Within the material below, transcribe exactly the lines from the one holding "[left; (right;left); (right;right;left);" through the one holding "(right;right;right;right;right;right;right;left);", keeping both ends and skipping the rest.
%%
-- pv_equiv track=rewrite | github.com/codpro880/leetcode | problems/python/problem8.py | grab_until_digits_stop
-- ===== SOURCE A (Python) =====
-- def grab_until_digits_stop(no_whitespace):
--     result = []
--     for char in no_whitespace:
--         if char in [str(digit) for digit in range(10)]:
--             result.append(char)
--         else:
--             break
--
--     return "".join(result)
-- ===== SOURCE B (Python) =====
-- import re
--
-- def grab_until_digits_stop(no_whitespace):
--     return re.match(r'[0-9]*', no_whitespace).group()
-- ===== Notes on version B (the rewrite author's own statement) =====
-- stated objective: idiomatic
-- what changed: Replaces the explicit accumulate-and-break loop (which rebuilds the ['0'..'9'] list on every character) by a single anchored regex match re.match(r'[0-9]*', s).group() capturing the leading ASCII-digit run.
import Mathlib
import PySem

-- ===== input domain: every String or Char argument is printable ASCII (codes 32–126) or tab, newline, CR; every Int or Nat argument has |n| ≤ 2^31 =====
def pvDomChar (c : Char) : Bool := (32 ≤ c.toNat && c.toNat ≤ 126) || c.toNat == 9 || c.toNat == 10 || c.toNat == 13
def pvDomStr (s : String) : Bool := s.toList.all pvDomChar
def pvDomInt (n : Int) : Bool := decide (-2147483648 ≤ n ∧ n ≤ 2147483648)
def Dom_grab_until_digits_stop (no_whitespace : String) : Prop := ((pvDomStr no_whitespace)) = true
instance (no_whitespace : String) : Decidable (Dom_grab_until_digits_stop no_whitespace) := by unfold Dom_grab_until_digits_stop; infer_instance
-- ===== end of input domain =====

-- B replaces A's accumulate-and-break loop by an anchored regex match for the leading ASCII-digit run (objective: idiomatic; return value only).


-- ===== PORT A =====
-- literal port of A: fold over the characters with an accumulator and a break flag;
-- the membership test 'char in [str(d) for d in range(10)]' is the list of digit chars
def pvDigitsList : List Char := (PySem.List.pyRange 0 10 1).map (fun d => (PySem.Int.toStr d).toList.headD ' ')

def grab_until_digits_stop_loop (chars : List Char) (result : List Char) : List Char :=
  match chars with
  | [] => result
  | c :: rest =>
    if c ∈ pvDigitsList then grab_until_digits_stop_loop rest (result ++ [c])
    else result  -- break

def grab_until_digits_stop (no_whitespace : String) : String :=
  String.ofList (grab_until_digits_stop_loop no_whitespace.toList [])

-- ===== PORT B =====
-- port of B: re.match(r'[0-9]*', s).group() = the longest leading run of chars in '0'..'9'
def grab_until_digits_stop_alt (no_whitespace : String) : String :=
  String.ofList (no_whitespace.toList.takeWhile (fun c => '0' ≤ c && c ≤ '9'))

-- ===== PRECONDITION & SPEC =====
def Spec_grab_until_digits_stop (no_whitespace : String) (out : String) : Prop := out = grab_until_digits_stop_alt no_whitespace
instance (no_whitespace : String) (out : String) : Decidable (Spec_grab_until_digits_stop no_whitespace out) := by unfold Spec_grab_until_digits_stop; infer_instance

-- ===== CLAIM (what is proved, stated in full; the proofs are below) =====
def Claim_equal_grab_until_digits_stop : Prop := ∀ (no_whitespace : String), Dom_grab_until_digits_stop no_whitespace → Spec_grab_until_digits_stop no_whitespace (grab_until_digits_stop no_whitespace)

-- ===== LEMMAS AND PROOFS =====
lemma pvDigitsList_eq : pvDigitsList = ['0','1','2','3','4','5','6','7','8','9'] := by decide

lemma digit_char_cases (c : Char) (h1 : '0' ≤ c) (h2 : c ≤ '9') :
    c = '0' ∨ c = '1' ∨ c = '2' ∨ c = '3' ∨ c = '4' ∨ c = '5' ∨ c = '6' ∨ c = '7' ∨ c = '8' ∨ c = '9' := by
  have h1' : 48 ≤ c.toNat := h1
  have h2' : c.toNat ≤ 57 := h2
  have hn : c.toNat = 48 ∨ c.toNat = 49 ∨ c.toNat = 50 ∨ c.toNat = 51 ∨ c.toNat = 52 ∨
      c.toNat = 53 ∨ c.toNat = 54 ∨ c.toNat = 55 ∨ c.toNat = 56 ∨ c.toNat = 57 := by omega
  rcases hn with h|h|h|h|h|h|h|h|h|h <;>
    [left; (right;left); (right;right;left); (right;right;right;left);
     (right;right;right;right;left); (right;right;right;right;right;left);
     (right;right;right;right;right;right;left);
     (right;right;right;right;right;right;right;left);
     (right;right;right;right;right;right;right;right;left);
     (right;right;right;right;right;right;right;right;right)] <;>
    exact Char.ext (UInt32.toNat_inj.mp h)

lemma mem_digits_iff (c : Char) : (c ∈ pvDigitsList) ↔ (('0' ≤ c && c ≤ '9') = true) := by
  rw [pvDigitsList_eq]
  constructor
  · intro h; fin_cases h <;> decide
  · intro h
    simp only [Bool.and_eq_true, decide_eq_true_eq] at h
    rcases digit_char_cases c h.1 h.2 with h|h|h|h|h|h|h|h|h|h <;> subst h <;> decide

lemma loop_eq (chars acc : List Char) :
    grab_until_digits_stop_loop chars acc = acc ++ chars.takeWhile (fun c => '0' ≤ c && c ≤ '9') := by
  induction chars generalizing acc with
  | nil => simp [grab_until_digits_stop_loop]
  | cons c rest ih =>
    simp only [grab_until_digits_stop_loop, List.takeWhile]
    by_cases hmemb : c ∈ pvDigitsList
    · rw [if_pos hmemb, ih, (mem_digits_iff c).mp hmemb]; simp
    · have hb : ¬ (('0' ≤ c && c ≤ '9') = true) := fun h => hmemb ((mem_digits_iff c).mpr h)
      rw [if_neg hmemb]
      simp [hb]

-- ===== VERDICT (by name: the statement is the Claim_ definition above) =====
theorem grab_until_digits_stop_spec : Claim_equal_grab_until_digits_stop := by
  intro s _
  unfold Spec_grab_until_digits_stop grab_until_digits_stop grab_until_digits_stop_alt
  rw [loop_eq]
  simp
%%
OUTPUT FOR THIS EXERCISE:
    [left; (right;left); (right;right;left); (right;right;right;left);
     (right;right;right;right;left); (right;right;right;right;right;left);
     (right;right;right;right;right;right;left);
     (right;right;right;right;right;right;right;left);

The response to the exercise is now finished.